The reason I am asking this is that I do all my development in Emacs and rely mostly on the great `info' documentations of the tools I use like GSL, GLIBC and many other programs/libraries (like Make and AWK also). Since info is offline, easily navigatable without having to move your hands to the touchpad or mouse, and can be used in the the non-GUI environment of the virtual console, it is a really attractive option. Also, since it is installed with the program on the system you can always be sure that your info documentation is the same version as the library/program, but for PDF/HTML, you need to check the version every time.

The default HTML output of Texinfo is indeed not very attractive, I agree. Gnuastro's documentation also heavily uses mathematic equations and also comes with a library. To solve the appearence issues with the default HTML output of Texinfo, in Gnuastro, we have created this small shell script:

and these Texinfo macros to treat mathematical equations differently on different outputs:

A CSS class is also added and we also use MathJax (installed on the GNU servers) for displaying the equations. For example you can see some example pages with equations, figures and library function descrip tions in the links below.

If Javascript is enabled, the equations display very nicely and the webpage viewer/user can also get the TeX/MathML source of the equations to use in their own documents for example (by right-clicking on the equations).
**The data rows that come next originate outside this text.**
lemma pvFB_correct : ∀ (i : Nat) (j : Int), 0 ≤ j →
    ∀ (m : Array (Array (Option Int))), pvMemoOK m →
    (pvFB i j m).1 = gA i j.toNat ∧ pvMemoOK (pvFB i j m).2 := by
  intro i
  induction i with
  | zero =>
    intro j hj m hm
    refine ⟨?_, hm⟩
    show (if j = 0 then 1 else 0) = gA 0 j.toNat
    by_cases h0 : j = 0
    · subst h0; rfl
    · rw [if_neg h0]
      obtain ⟨k, hk⟩ : ∃ k, j.toNat = k + 1 := ⟨j.toNat - 1, by omega⟩
      rw [hk, gA]
  | succ i ih =>
    intro j hj m hm
    unfold pvFB
    cases hg : (m.getD (i + 1) #[]).getD j.toNat none with
    | some v => exact ⟨hm _ _ _ hg, hm⟩
    | none =>
      simp only []
      obtain ⟨h1v, h1m⟩ := ih j hj m hm
      have hsplit : gA (i + 1) j.toNat
          = gA i j.toNat + (if i + 1 ≤ j.toNat then gA i (j.toNat - (i + 1)) else 0) := by
        rw [gA]
      by_cases hc : j ≥ (i : Int) + 1
      · obtain ⟨h2v, h2m⟩ := ih (j - ((i : Int) + 1)) (by omega) (pvFB i j m).2 h1m
        rw [if_pos hc]
        have hval : (pvFB i j m).1 + (pvFB i (j - ((i : Int) + 1)) (pvFB i j m).2).1
            = gA (i + 1) j.toNat := by
          rw [h1v, h2v, hsplit, if_pos (by omega : i + 1 ≤ j.toNat),
              show (j - ((i : Int) + 1)).toNat = j.toNat - (i + 1) from by omega]
        refine ⟨hval, ?_⟩
        intro i' j' v' hget
        rw [pvSetCell_eq, pvArrGetD_set] at hget
        split_ifs at hget with hp
        · rw [pvArrGetD_set] at hget
          split_ifs at hget with hq
          · obtain ⟨hq1, _⟩ := hq
            obtain ⟨hp1, _⟩ := hp
            simp only [Option.some.injEq] at hget
            rw [← hget, hp1, hq1]
            exact hval
          · exact h2m _ _ _ (by rw [hp.1]; exact hget)
        · exact h2m _ _ _ hget
      · rw [if_neg hc]
        have hval : (pvFB i j m).1 = gA (i + 1) j.toNat := by
          rw [h1v, hsplit, if_neg (by omega : ¬ (i + 1 ≤ j.toNat)), add_zero]
        refine ⟨hval, ?_⟩
        intro i' j' v' hget
        rw [pvSetCell_eq, pvArrGetD_set] at hget
        split_ifs at hget with hp
        · rw [pvArrGetD_set] at hget
          split_ifs at hget with hq
          · obtain ⟨hq1, _⟩ := hq
            obtain ⟨hp1, _⟩ := hp
            simp only [Option.some.injEq] at hget
            rw [← hget, hp1, hq1]
            exact hval
          · exact h1m _ _ _ (by rw [hp.1]; exact hget)
        · exact h1m _ _ _ hget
MathJax is also configured to work with LibreJS.

I understand that a lot of work has probably gone into the conversion to Sphinx, but just wanted point out how useful info can be and some solutions that exist for making better looking HTML webpages with Texinfo to benefit from both (CLI and GUI) worlds. If you would be willing to reconsider Texinfo, I would be happy/honored to help impelement these features.

In any case, thank you very much for all the great work on GSL,

On 04/24/2017 06:31 PM, Patrick Alken wrote:
Hello all,

Sometime ago it was suggested to switch the GSL documentation from the current texinfo format to sphinx, which has superior HTML and PDF rendering. I thought this was a good idea and so I have now converted the GSL documentation over to sphinx, and a beta version is available at:

I would appreciate if people could take a look at make any suggestions or let me know if you spot any bugs. Perhaps everyone could read through their favorite chapter and make sure the formulas and figures all look ok.